Paris, and my entrance into the world of flickr.

WARNING: this email is just a shameless plug and excuse to promote my new flickr photo page. More info to follow.

Seine-ic view.

A bit of everything in this installment.  Firstly, made it to Paris, despite the nasty weekend-cold I had just gotten over a few days before, to see my good friend Isabella from Chatham, who is studying abroad there with Smith College.  I had been to Paris two times before and felt satisfied with the amount of tourism I had done, so the weekend was less about showing me the sites and more about catching up.  She lives in the 13th arrondisement right by the national library, a towering modern building (or, group of 4 buildings) that’s designed to look like four open books that form an enclosed courtyard at the center.

Bibliothèque François Mitterrand

She told me that although it is a lovely design, it was not a well-thought out one: the designer did not take into account the fact that his open window idea (he intended for the entire exterior to be windows, which they are, but did not realize that all that light would damage the precious materials that the library is indeed trying to protect.  Now these windows are merely covered up with a quick fix of Ikea blinds to shelter the books).  We spent most of our time just wandering around central Paris, drinking hot chocolate in a café on the l’île de France, scoping out the Bastille neighborhood by night and hanging around her apartment, a cute and cozy hideout from the November weather (which still has not hit Valencia).

SHAMELESS PLUG: and if you want to see the pictures from the trip, AND all the pictures from the semester so far, just check out my new flickr.com page. I realize I had been sending y’all links to facebook albums that I’ve made private.  So now everyone, a facebook member or not, can see what I’ve been up to.
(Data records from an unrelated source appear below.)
-- pv_equiv track=rewrite | github.com/darr/offer_algri | offer_algri/整数中1出现的次数/p.py | NumberOf1Between1AndN_Solution
-- ===== SOURCE A (Python) =====
-- def NumberOf1Between1AndN_Solution(n):
--     k = 1
--     if n < k:
--         return 0
--     count, m = 0, 1
--     while m <= n:
--         weight = n // m % 10
--         count += (n // m) // 10 * m
--         if weight == k:
--             count += (n%m + 1)
--         if weight > k:
--             count += m
--         m *= 10
--     return count
-- ===== SOURCE B (Python) =====
-- def NumberOf1Between1AndN_Solution(n):
--     if n < 1:
--         return 0
--     q, d = divmod(n, 10)
--     ones = 0
--     x = q
--     while x:
--         if x % 10 == 1:
--             ones += 1
--         x //= 10
--     return 10 * NumberOf1Between1AndN_Solution(q - 1) + q + (d + 1) * ones + (1 if d >= 1 else 0)
-- ===== Notes on version B (the rewrite author's own statement) =====
-- stated objective: alternative
-- what changed: Replaces A's iterative per-place closed form (a loop over powers of ten comparing each 'weight' digit) with a recursion that peels off the last decimal digit and applies the standard block-counting identity in terms of the quotient, the last digit and the digit-one count of the quotient.
import Mathlib
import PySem

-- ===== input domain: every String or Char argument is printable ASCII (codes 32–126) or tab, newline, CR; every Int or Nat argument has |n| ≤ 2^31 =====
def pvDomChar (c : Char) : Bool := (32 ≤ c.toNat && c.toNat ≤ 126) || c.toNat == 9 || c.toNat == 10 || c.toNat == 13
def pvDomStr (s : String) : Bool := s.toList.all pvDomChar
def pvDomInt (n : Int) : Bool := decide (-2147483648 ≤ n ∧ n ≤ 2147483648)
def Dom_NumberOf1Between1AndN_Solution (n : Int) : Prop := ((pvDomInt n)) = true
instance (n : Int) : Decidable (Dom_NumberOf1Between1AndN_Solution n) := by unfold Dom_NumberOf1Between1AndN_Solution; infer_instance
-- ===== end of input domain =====

-- B replaces A's iterative per-place closed form by a recursion peeling the last digit
-- with the block-counting identity (alternative algorithm of similar cost).

-- ===== PORT A =====
-- the while-loop of A; the invariant 1 ≤ m is carried as a hypothesis for termination
def pvA_loop (n m count : Int) (hm : 1 ≤ m) : Int :=
  if _h : m ≤ n then
    let weight := PySem.Int.mod (PySem.Int.floordiv n m) 10
    let count := count + PySem.Int.floordiv (PySem.Int.floordiv n m) 10 * m
    let count := if weight = 1 then count + (PySem.Int.mod n m + 1) else count
    let count := if weight > 1 then count + m else count
    pvA_loop n (m * 10) count (by omega)
  else count
termination_by (n + 1 - m).toNat
decreasing_by all_goals omega

def NumberOf1Between1AndN_Solution (n : Int) : Int :=
  let k : Int := 1
  if n < k then 0
  else pvA_loop n 1 0 (by norm_num)

-- ===== PORT B =====
-- the inner while-loop of B: counts the '1' digits of x (x is nonnegative wherever B calls it)
def pvOnes (i : Int) : Int :=
  if _h : 0 < i then
    (if PySem.Int.mod i 10 = 1 then 1 else 0) + pvOnes (PySem.Int.floordiv i 10)
  else 0
termination_by i.toNat
decreasing_by
  rw [PySem.Int.floordiv_eq_ediv_of_pos (by norm_num)]
  omega

def NumberOf1Between1AndN_Solution_alt (n : Int) : Int :=
  if _h : n < 1 then 0
  else
    let q := PySem.Int.floordiv n 10
    let d := PySem.Int.mod n 10
    10 * NumberOf1Between1AndN_Solution_alt (q - 1) + q + (d + 1) * pvOnes q
      + (if 1 ≤ d then 1 else 0)
termination_by n.toNat
decreasing_by
  simp only [PySem.Int.floordiv_eq_ediv_of_pos (show (0:Int) < 10 by norm_num)]
  omega

-- ===== PRECONDITION & SPEC =====
def Spec_NumberOf1Between1AndN_Solution (n : Int) (out : Int) : Prop := out = NumberOf1Between1AndN_Solution_alt n
instance (n : Int) (out : Int) : Decidable (Spec_NumberOf1Between1AndN_Solution n out) := by unfold Spec_NumberOf1Between1AndN_Solution; infer_instance

-- ===== CLAIM (what is proved, stated in full; the proofs are below) =====
def Claim_equal_NumberOf1Between1AndN_Solution : Prop := ∀ (n : Int), Dom_NumberOf1Between1AndN_Solution n → Spec_NumberOf1Between1AndN_Solution n (NumberOf1Between1AndN_Solution n)

-- ===== LEMMAS AND PROOFS =====

-- uniqueness of quotient and remainder for a positive divisor
theorem pvDivModUnique (a b : Int) (hb : 0 < b) (q r : Int) (h : a = b * q + r)
    (h0 : 0 ≤ r) (h1 : r < b) : a / b = q ∧ a % b = r := by
  have h' : a = r + b * q := by omega
  constructor
  · rw [h', Int.add_mul_ediv_left _ _ (by omega : b ≠ 0), Int.ediv_eq_zero_of_lt h0 h1]; ring
  · rw [h', Int.add_mul_emod_self_left, Int.emod_eq_of_lt h0 h1]

-- number of places 10^j·m ≤ n at which the digit of n is 1
def pvCnt (n m : Int) (hm : 1 ≤ m) : Int :=
  if _h : m ≤ n then (if n / m % 10 = 1 then 1 else 0) + pvCnt n (m * 10) (by omega)
  else 0
termination_by (n + 1 - m).toNat
decreasing_by all_goals omega

-- one loop-body contribution of A, written with Lean's Euclidean / and %
def pvTerm (n m : Int) : Int :=
  n / m / 10 * m + (if n / m % 10 = 1 then n % m + 1 else if 1 < n / m % 10 then m else 0)

theorem pvA_loop_eq (n m c : Int) (hm : 1 ≤ m) :
    pvA_loop n m c hm =
      if m ≤ n then pvA_loop n (m * 10) (c + pvTerm n m) (by omega) else c := by
  rw [pvA_loop]
  simp only [PySem.Int.floordiv_eq_ediv_of_pos (show (0:Int) < m by omega),
    PySem.Int.mod_eq_emod_of_pos (show (0:Int) < m by omega),
    PySem.Int.floordiv_eq_ediv_of_pos (show (0:Int) < 10 by norm_num),
    PySem.Int.mod_eq_emod_of_pos (show (0:Int) < 10 by norm_num)]
  by_cases h : m ≤ n
  · rw [dif_pos h, if_pos h]
    congr 1
    unfold pvTerm
    generalize n / m / 10 * m = t
    split_ifs <;> omega
  · rw [dif_neg h, if_neg h]

theorem pvA_loop_acc (n m c : Int) (hm : 1 ≤ m) :
    pvA_loop n m c hm = c + pvA_loop n m 0 hm := by
  rw [pvA_loop_eq n m c, pvA_loop_eq n m 0]
  split_ifs with h
  · rw [pvA_loop_acc n (m * 10) (c + pvTerm n m), pvA_loop_acc n (m * 10) (0 + pvTerm n m)]
    ring
  · ring
termination_by (n + 1 - m).toNat
decreasing_by all_goals omega

theorem pvA_loop_zero (n m : Int) (hm : 1 ≤ m) :
    pvA_loop n m 0 hm =
      if m ≤ n then pvTerm n m + pvA_loop n (m * 10) 0 (by omega) else 0 := by
  rw [pvA_loop_eq n m 0]
  split_ifs with h
  · rw [pvA_loop_acc]; ring
  · rfl

-- stepping n down by one changes each loop term by the corresponding digit indicator
theorem pvTerm_step (n m : Int) (hm : 1 ≤ m) (h : m ≤ n - 1) :
    pvTerm n m = pvTerm (n - 1) m + (if n / m % 10 = 1 then 1 else 0) := by
  have hdm : m * (n / m) + n % m = n := Int.mul_ediv_add_emod n m
  have hr0 : 0 ≤ n % m := Int.emod_nonneg n (by omega)
  have hr1 : n % m < m := Int.emod_lt_of_pos n (by omega)
  by_cases hc : 1 ≤ n % m
  · have h1 := pvDivModUnique (n - 1) m (by omega) (n / m) (n % m - 1)
      (by linarith [hdm]) (by omega) (by omega)
    rw [pvTerm, pvTerm, h1.1, h1.2]
    generalize n / m / 10 * m = t
    split_ifs <;> omega
  · have hr00 : n % m = 0 := by omega
    have hq1 : 1 ≤ n / m := (Int.le_ediv_iff_mul_le (by omega)).2 (by omega)
    have h1 := pvDivModUnique (n - 1) m (by omega) (n / m - 1) (m - 1)
      (by rw [mul_sub, mul_one]; linarith [hdm]) (by omega) (by omega)
    rw [pvTerm, pvTerm, h1.1, h1.2, hr00]
    by_cases hq0 : n / m % 10 = 0
    · have e1 : (n / m - 1) / 10 = n / m / 10 - 1 := by omega
      have e2 : (n / m - 1) % 10 = 9 := by omega
      rw [e1, e2]
      norm_num [hq0]
      ring
    · have e1 : (n / m - 1) / 10 = n / m / 10 := by omega
      have e2 : (n / m - 1) % 10 = n / m % 10 - 1 := by omega
      rw [e1, e2]
      generalize n / m / 10 * m = t
      split_ifs <;> omega

-- stepping n down by one changes A's whole loop by the number of 1-digits counted by pvCnt
theorem pvA_loop_step (n m : Int) (hm : 1 ≤ m) (hn : 1 ≤ n) :
    pvA_loop n m 0 hm = pvA_loop (n - 1) m 0 hm + pvCnt n m hm := by
  rw [pvA_loop_zero n m, pvA_loop_zero (n - 1) m, pvCnt]
  by_cases h1 : m ≤ n - 1
  · have h2 : m ≤ n := by omega
    rw [if_pos h1, if_pos h2, dif_pos h2]
    rw [pvA_loop_step n (m * 10) (by omega) hn]
    rw [pvTerm_step n m hm h1]
    ring
  · by_cases h2 : m ≤ n
    · have hmn : m = n := by omega
      have h10 : ¬ (m * 10 ≤ n) := by omega
      rw [if_pos h2, if_neg h1, dif_pos h2, pvA_loop_zero n (m * 10), if_neg h10, pvCnt, dif_neg h10]
      subst hmn
      rw [pvTerm, Int.ediv_self (by omega : m ≠ 0), Int.emod_self]
      norm_num
    · rw [if_neg h1, if_neg h2, dif_neg h2]
      ring
termination_by (n + 1 - m).toNat
decreasing_by all_goals omega

-- pvCnt counts exactly the 1-digits of n / m
theorem pvCnt_eq_ones (n m : Int) (hm : 1 ≤ m) (hn : 0 ≤ n) :
    pvCnt n m hm = pvOnes (n / m) := by
  rw [pvCnt, pvOnes]
  have hio : (0 < n / m) ↔ m ≤ n := by
    rw [show (0:Int) < n / m ↔ 1 ≤ n / m from by omega, Int.le_ediv_iff_mul_le (by omega)]
    omega
  by_cases h : m ≤ n
  · rw [dif_pos h, dif_pos (hio.2 h)]
    congr 1
    · rw [PySem.Int.mod_eq_emod_of_pos (by norm_num)]
    · rw [pvCnt_eq_ones n (m * 10) (by omega) hn,
        PySem.Int.floordiv_eq_ediv_of_pos (by norm_num),
        Int.ediv_ediv_of_nonneg (by omega : (0:Int) ≤ m)]
  · rw [dif_neg h, dif_neg (by rw [hio]; exact h)]
termination_by (n + 1 - m).toNat
decreasing_by all_goals omega

-- dividing n by ten turns A's loop from place m·10 into the loop of n/10 from place m
theorem pvTerm_digit (n m : Int) (hm : 1 ≤ m) :
    pvTerm n (m * 10) =
      10 * pvTerm (n / 10) m + (n % 10 - 9) * (if n / 10 / m % 10 = 1 then 1 else 0) := by
  have e1 : m * (n / 10 / m) + (n / 10) % m = n / 10 := Int.mul_ediv_add_emod (n / 10) m
  have e2 : 10 * (n / 10) + n % 10 = n := by omega
  have hr0 : 0 ≤ (n / 10) % m := Int.emod_nonneg _ (by omega)
  have hr1 : (n / 10) % m < m := Int.emod_lt_of_pos _ (by omega)
  have key := pvDivModUnique n (m * 10) (by omega) (n / 10 / m) (10 * ((n / 10) % m) + n % 10)
    (by rw [show (m * 10) * (n / 10 / m) = 10 * (m * (n / 10 / m)) from by ring]
        have e3 : 0 ≤ n % 10 ∧ n % 10 < 10 := by omega
        linarith [e1, e2, e3.1, e3.2])
    (by omega) (by omega)
  rw [pvTerm, pvTerm, key.1, key.2]
  split_ifs <;> ring

theorem pvA_loop_digit (n m : Int) (hm : 1 ≤ m) (h10 : 1 ≤ m * 10) :
    pvA_loop n (m * 10) 0 h10 =
      10 * pvA_loop (n / 10) m 0 hm + (n % 10 - 9) * pvCnt (n / 10) m hm := by
  rw [pvA_loop_zero n (m * 10), pvA_loop_zero (n / 10) m, pvCnt]
  have hiff : m * 10 ≤ n ↔ m ≤ n / 10 := by
    rw [Int.le_ediv_iff_mul_le (by norm_num : (0:Int) < 10)]
  by_cases h : m * 10 ≤ n
  · rw [if_pos h, if_pos (hiff.1 h), dif_pos (hiff.1 h)]
    rw [pvA_loop_digit n (m * 10) (by omega) (by omega)]
    rw [pvTerm_digit n m hm]
    ring
  · rw [if_neg h, if_neg (fun hh => h (hiff.2 hh)), dif_neg (fun hh => h (hiff.2 hh))]
    ring
termination_by (n + 1 - m).toNat
decreasing_by all_goals omega

theorem pvA_eq_loop (t : Int) :
    NumberOf1Between1AndN_Solution t = pvA_loop t 1 0 le_rfl := by
  rw [NumberOf1Between1AndN_Solution]
  by_cases h : t < 1
  · rw [if_pos h, pvA_loop_eq t 1 0, if_neg (by omega : ¬ (1:Int) ≤ t)]
  · rw [if_neg h]

-- one downward step at the outermost place, valid for every 0 ≤ t
theorem pvA_loop_step1 (t : Int) (ht : 0 ≤ t) :
    pvA_loop t 1 0 le_rfl = pvA_loop (t - 1) 1 0 le_rfl + pvOnes t := by
  by_cases h : t = 0
  · subst h
    rw [pvA_loop_eq 0 1 0, pvA_loop_eq (0 - 1) 1 0, pvOnes]
    norm_num
  · have h1 : 1 ≤ t := by omega
    rw [pvA_loop_step t 1 le_rfl h1, pvCnt_eq_ones t 1 le_rfl ht, Int.ediv_one]

theorem pvTerm_one (n : Int) : pvTerm n 1 = n / 10 + (if 1 ≤ n % 10 then 1 else 0) := by
  rw [pvTerm, Int.ediv_one, Int.emod_one]
  split_ifs <;> omega

-- B unfolded for n ≥ 1, with Euclidean / and %
theorem pvAlt_eq (n : Int) (h : ¬ n < 1) :
    NumberOf1Between1AndN_Solution_alt n =
      10 * NumberOf1Between1AndN_Solution_alt (n / 10 - 1) + n / 10
        + (n % 10 + 1) * pvOnes (n / 10) + (if 1 ≤ n % 10 then 1 else 0) := by
  rw [NumberOf1Between1AndN_Solution_alt]
  rw [dif_neg h]
  simp only [PySem.Int.floordiv_eq_ediv_of_pos (show (0:Int) < 10 by norm_num),
    PySem.Int.mod_eq_emod_of_pos (show (0:Int) < 10 by norm_num)]

theorem pvMain (N : Nat) : ∀ n : Int, n ≤ (N : Int) →
    NumberOf1Between1AndN_Solution n = NumberOf1Between1AndN_Solution_alt n := by
  induction N using Nat.strong_induction_on with
  | _ N IH =>
    intro n hn
    by_cases h : n < 1
    · rw [pvA_eq_loop, pvA_loop_eq n 1 0, if_neg (by omega : ¬ (1:Int) ≤ n),
        NumberOf1Between1AndN_Solution_alt, dif_pos h]
    · have h1 : (1:Int) ≤ n := by omega
      have hN : 1 ≤ N := by omega
      have hq0 : 0 ≤ n / 10 := Int.ediv_nonneg (by omega) (by norm_num)
      rw [pvA_eq_loop n, pvA_loop_zero n 1, if_pos h1,
        pvA_loop_digit n 1 le_rfl (by norm_num),
        pvA_loop_step1 (n / 10) hq0,
        pvCnt_eq_ones (n / 10) 1 le_rfl hq0, Int.ediv_one,
        ← pvA_eq_loop (n / 10 - 1)]
      have hIH : NumberOf1Between1AndN_Solution (n / 10 - 1)
          = NumberOf1Between1AndN_Solution_alt (n / 10 - 1) := by
        apply IH (N - 1) (by omega)
        have : n / 10 ≤ n := by omega
        push_cast [Nat.cast_sub hN]
        omega
      rw [hIH, pvAlt_eq n h, pvTerm_one n]
      ring

-- ===== VERDICT (by name: the statement is the Claim_ definition above) =====
theorem NumberOf1Between1AndN_Solution_spec : Claim_equal_NumberOf1Between1AndN_Solution := by
  intro n _
  unfold Spec_NumberOf1Between1AndN_Solution
  exact pvMain n.toNat n (Int.self_le_toNat n)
This week has been relatively low key: my internship on Monday, my tutoring session on Wednesday (not sure if I mentioned but I’m giving English lessons to a 7 year old boy whose family wants him to learn enough language to go to summer camp in America.  He’s a great kid and I’m learning lots about my own language in the process of teaching it!), and on Thursday something cultural; the program bought us all passes to this art exhibit that’s here for a year, a collection of Sorolla paintings from the New York Spanish Society.  Ironic that they’ve been in the states all these years and I’m only just seeing them now in Spain.  It was finally time for my art history class knowledge to kick in, and it made the event more enjoyable, since I could actually see what we had talked about in class a few weeks back (Sorolla is a quintessential impressionist from Spain).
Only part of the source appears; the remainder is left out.